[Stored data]

================================

lemma occ_right {K : List Char} (A R : List Char) (q : Nat) (h : K <+: R.drop q) :
    K <+: (A ++ ',' :: R).drop (A.length + 1 + q) := by
  rw [List.drop_append, List.drop_eq_nil_of_le (by omega), List.nil_append]
  have : A.length + 1 + q - A.length = q + 1 := by omega
  rw [this, List.drop_succ_cons]
  exact h

lemma prefix_split {K A R : List Char} {p : Nat} (hK : ',' ∉ K)
    (h : K <+: (A ++ ',' :: R).drop p) :
    K <+: A.drop p ∨ (A.length + 1 ≤ p ∧ K <+: R.drop (p - (A.length + 1))) := by
  by_cases hp : A.length + 1 ≤ p
  · right
    refine ⟨hp, ?_⟩
    rw [List.drop_append, List.drop_eq_nil_of_le (by omega), List.nil_append] at h
    have he : p - A.length = (p - (A.length + 1)) + 1 := by omega
    rw [he, List.drop_succ_cons] at h
    exact h
  · rw [List.drop_append, Nat.sub_eq_zero_of_le (by omega), List.drop_zero] at h
    by_cases hlen : K.length ≤ (A.drop p).length
    · left
      have he := List.prefix_iff_eq_take.mp h
      rw [List.take_append, Nat.sub_eq_zero_of_le hlen, List.take_zero, List.append_nil] at he
      exact he ▸ List.take_prefix _ _
    · exfalso
      have hd : (A.drop p).length < K.length := by omega
      have hk := h.getElem hd
      rw [List.getElem_append_right (Nat.le_refl _)] at hk
      simp only [Nat.sub_self, List.getElem_cons_zero] at hk
      exact hK (hk ▸ List.getElem_mem hd)

lemma pvOcc_split {A R : List Char} {p : Nat} (h : pvOcc (A ++ ',' :: R) p) :
    pvOcc A p ∨ (A.length + 1 ≤ p ∧ pvOcc R (p - (A.length + 1))) := by
  have h1 : ',' ∉ pvK1 := by decide
  have h2 : ',' ∉ pvK2 := by decide
  rcases h with h | h
  · rcases prefix_split h1 h with h' | ⟨hp, h'⟩
    · exact Or.inl (Or.inl h')
    · exact Or.inr ⟨hp, Or.inl h'⟩
  · rcases prefix_split h2 h with h' | ⟨hp, h'⟩
    · exact Or.inl (Or.inr h')
    · exact Or.inr ⟨hp, Or.inr h'⟩

lemma pvOcc_left {A : List Char} (R : List Char) {p : Nat} (h : pvOcc A p) :
    pvOcc (A ++ ',' :: R) p := by
  rcases h with h | h
  · exact Or.inl (occ_left R p h)
  · exact Or.inr (occ_left R p h)

lemma pvOcc_right (A : List Char) {R : List Char} {q : Nat} (h : pvOcc R q) :
    pvOcc (A ++ ',' :: R) (A.length + 1 + q) := by
  rcases h with h | h
  · exact Or.inl (occ_right A R q h)
  · exact Or.inr (occ_right A R q h)

lemma pvOcc_lt_length {low : List Char} {p : Nat} (h : pvOcc low p) : p < low.length := by
  by_contra hge
  rw [not_lt] at hge
  have hnil : low.drop p = [] := List.drop_eq_nil_of_le hge
  rcases h with h | h
  · rw [hnil, List.prefix_nil] at h
    exact absurd h (by decide)
  · rw [hnil, List.prefix_nil] at h
    exact absurd h (by decide)

-- ---- lastComma facts ----

lemma lastComma_none_iff (s : List Char) (p : Nat) :
    lastComma s p = none ↔ ∀ j < p, s[j]? ≠ some ',' := by
  induction p with
  | zero => simp [lastComma]
  | succ p ih =>
    unfold lastComma
    by_cases hp : s[p]? = some ','
    · simp only [hp, if_pos]
      constructor
      · intro h; exact absurd h (by simp)
      · intro h; exact absurd hp (h p (Nat.lt_succ_self p))
    · simp only [hp, if_neg, not_false_iff, ih]
      constructor
      · intro h j hj
        rcases Nat.lt_succ_iff_lt_or_eq.mp hj with hj' | hj'
        · exact h j hj'
        · exact hj' ▸ hp
      · intro h j hj; exact h j (Nat.lt_succ_of_lt hj)

lemma lastComma_eq_some_of (s : List Char) (p c : Nat) (hc : c < p) (hs : s[c]? = some ',')
    (hmax : ∀ j, c < j → j < p → s[j]? ≠ some ',') : lastComma s p = some c := by
  induction p with
  | zero => omega
  | succ p ih =>
    unfold lastComma
    by_cases hcp : c = p
    · subst hcp
      simp [hs]
    · have hclt : c < p := by omega
      have hnp : s[p]? ≠ some ',' := hmax p hclt (Nat.lt_succ_self p)
      simp only [hnp, if_neg, not_false_iff]
      exact ih hclt (fun j hj hj' => hmax j hj (Nat.lt_succ_of_lt hj'))

lemma lastComma_append (a r : List Char) (p : Nat) :
    lastComma (a ++ ',' :: r) (a.length + 1 + p) =
      (match lastComma r p with
       | some c => some (a.length + 1 + c)
       | none => some a.length) := by
  induction p with
  | zero =>
    have hidx : (a ++ ',' :: r)[a.length]? = some ',' := by
      rw [List.getElem?_append_right (Nat.le_refl _)]
      simp
    simp only [lastComma, hidx, if_pos]
  | succ p ih =>
    have harith : a.length + 1 + (p + 1) = (a.length + 1 + p) + 1 := by omega
    rw [harith]
    unfold lastComma
    have hidx : (a ++ ',' :: r)[a.length + 1 + p]? = r[p]? := by
      rw [List.getElem?_append_right (by omega)]
      have : a.length + 1 + p - a.length = p + 1 := by omega
      rw [this]
      simp
    rw [hidx]
    by_cases hp : r[p]? = some ','
    · simp [hp]
    · rw [if_neg hp, ih]
      rw [if_neg hp]

-- every list either has no comma or splits at its first comma
lemma comma_decomp (s : List Char) :
    ',' ∉ s ∨ ∃ a r, s = a ++ ',' :: r ∧ ',' ∉ a := by
  induction s with
  | nil => exact Or.inl (List.not_mem_nil)
  | cons c t ih =>
    by_cases hc : c = ','
    · exact Or.inr ⟨[], t, by rw [hc]; rfl, List.not_mem_nil⟩
    · rcases ih with hnc | ⟨a, r, heq, hna⟩
      · left
        intro hm
        rcases List.mem_cons.mp hm with hm | hm
        · exact hc hm.symm
        · exact hnc hm
      · right
        refine ⟨c :: a, r, by rw [heq]; rfl, ?_⟩
        intro hm
        rcases List.mem_cons.mp hm with hm | hm
        · exact hc hm.symm
        · exact hna hm

-- ---- the main characterisation of A's joined prefix ----

lemma main_aux : ∀ (n : Nat) (s : List Char), s.length ≤ n → ∀ (P : Nat),
    pvOcc (PySem.Chars.lower s) P → (∀ q < P, ¬ pvOcc (PySem.Chars.lower s) q) →
    (pvTakeParts (mySplit s) = [] ↔ lastComma s P = none) ∧
    PySem.Chars.join [','] (pvTakeParts (mySplit s)) =
      (match lastComma s P with
       | some c => s.take c
       | none => []) := by
  intro n
  induction n with
  | zero =>
    intro s hlen P hocc _
    have hs : s = [] := List.length_eq_zero_iff.mp (Nat.le_zero.mp hlen)
    subst hs
    exact absurd (pvOcc_lt_length hocc) (by simp [PySem.Chars.lower])
  | succ n ihn =>
    intro s hlen P hocc hmin
    rcases comma_decomp s with hnc | ⟨a, r, hseq, hnca⟩
    · -- no comma in s: the whole string is the single part, and it is bad
      have hms : mySplit s = [s] := mySplit_no_comma s hnc
      have hhc : pvHasConstraint s = true := (hasC_iff s).mpr ⟨P, hocc⟩
      have hlc : lastComma s P = none := by
        rw [lastComma_none_iff]
        intro j _ hsj
        rcases List.getElem?_eq_some_iff.mp hsj with ⟨hj, hv⟩
        exact hnc (hv ▸ List.getElem_mem hj)
      rw [hms, hlc]
      simp [pvTakeParts, hhc, PySem.Chars.join_nil]
    · subst hseq
      rw [lower_append_comma] at hocc hmin
      have hlena : (PySem.Chars.lower a).length = a.length := by
        simp [PySem.Chars.lower]
      by_cases hA : pvHasConstraint a = true
      · -- the first part is already bad: nothing is kept
        obtain ⟨p₀, hp₀⟩ := (hasC_iff a).mp hA
        have hp₀lt : p₀ < a.length := by
          have := pvOcc_lt_length hp₀
          omega
        have hPle : P ≤ p₀ := by
          by_contra hgt
          exact hmin p₀ (by omega) (pvOcc_left _ hp₀)
        have hlc : lastComma (a ++ ',' :: r) P = none := by
          rw [lastComma_none_iff]
          intro j hj hsj
          have hjlt : j < a.length := by omega
          rw [List.getElem?_append_left hjlt] at hsj
          rcases List.getElem?_eq_some_iff.mp hsj with ⟨hj', hv⟩
          exact hnca (hv ▸ List.getElem_mem hj')
        rw [mySplit_append a r hnca, hlc]
        simp [pvTakeParts, hA, PySem.Chars.join_nil]
      · -- the first part is kept
        have hAf : pvHasConstraint a = false := by
          simpa using hA
        have hge : a.length + 1 ≤ P := by
          rcases pvOcc_split hocc with hl | ⟨hge, _⟩
          · exact absurd ((hasC_iff a).mpr ⟨P, hl⟩) hA
          · omega
        set P' := P - (a.length + 1) with hP'
        have hocc' : pvOcc (PySem.Chars.lower r) P' := by
          rcases pvOcc_split hocc with hl | ⟨_, hr⟩
          · exact absurd ((hasC_iff a).mpr ⟨P, hl⟩) hA
          · rw [hP']
            rw [hlena] at hr
            exact hr
        have hmin' : ∀ q < P', ¬ pvOcc (PySem.Chars.lower r) q := by
          intro q hq hoq
          have := pvOcc_right (PySem.Chars.lower a) hoq
          rw [hlena] at this
          exact hmin (a.length + 1 + q) (by omega) this
        have hrlen : r.length ≤ n := by
          have : (a ++ ',' :: r).length = a.length + 1 + r.length := by
            simp
            omega
          omega
        obtain ⟨ihiff, ihjoin⟩ := ihn r hrlen P' hocc' hmin'
        have hPeq : P = a.length + 1 + P' := by omega
        rw [hPeq, lastComma_append a r P', mySplit_append a r hnca]
        have htp : pvTakeParts (a :: mySplit r) = a :: pvTakeParts (mySplit r) := by
          simp [pvTakeParts, hAf]
        rw [htp]
        cases hlc : lastComma r P' with
        | none =>
          have hnilr : pvTakeParts (mySplit r) = [] := ihiff.mpr hlc
          rw [hnilr]
          constructor
          · simp
          · rw [PySem.Chars.join_singleton]
            exact (List.take_left).symm
        | some c' =>
          have hner : pvTakeParts (mySplit r) ≠ [] := by
            intro hh
            rw [hh] at ihiff
            rw [ihiff.mp rfl] at hlc
            exact absurd hlc (by simp)
          constructor
          · simp
          · rw [hlc] at ihjoin
            cases htps : pvTakeParts (mySplit r) with
            | nil => exact absurd htps hner
            | cons t ts =>
              rw [htps] at ihjoin
              have ihjoin' : PySem.Chars.join [','] (t :: ts) = List.take c' r := ihjoin
              have harith : a.length + 1 + c' - a.length = c' + 1 := by omega
              rw [PySem.Chars.join_cons_cons]
              show a ++ [','] ++ PySem.Chars.join [','] (t :: ts) =
                List.take (a.length + 1 + c') (a ++ ',' :: r)
              rw [ihjoin', List.take_append, harith, List.take_succ_cons,
                List.take_of_length_le (show a.length ≤ a.length + 1 + c' by omega)]
              simp

-- ---- rfind on a single character ----

lemma single_prefix_iff (t : List Char) (c : Char) (k : Nat) :
    [c].isPrefixOf (t.drop k) = true ↔ t[k]? = some c := by
  rw [← List.head?_drop]
  cases hd : t.drop k with
  | nil => simp [List.isPrefixOf]
  | cons d rest =>
    simp [List.isPrefixOf]
    exact eq_comm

================================

[Activity] From the data, list each line in which the string "hnilr" appears.

[Written response]
          have hnilr : pvTakeParts (mySplit r) = [] := ihiff.mpr hlc
          rw [hnilr]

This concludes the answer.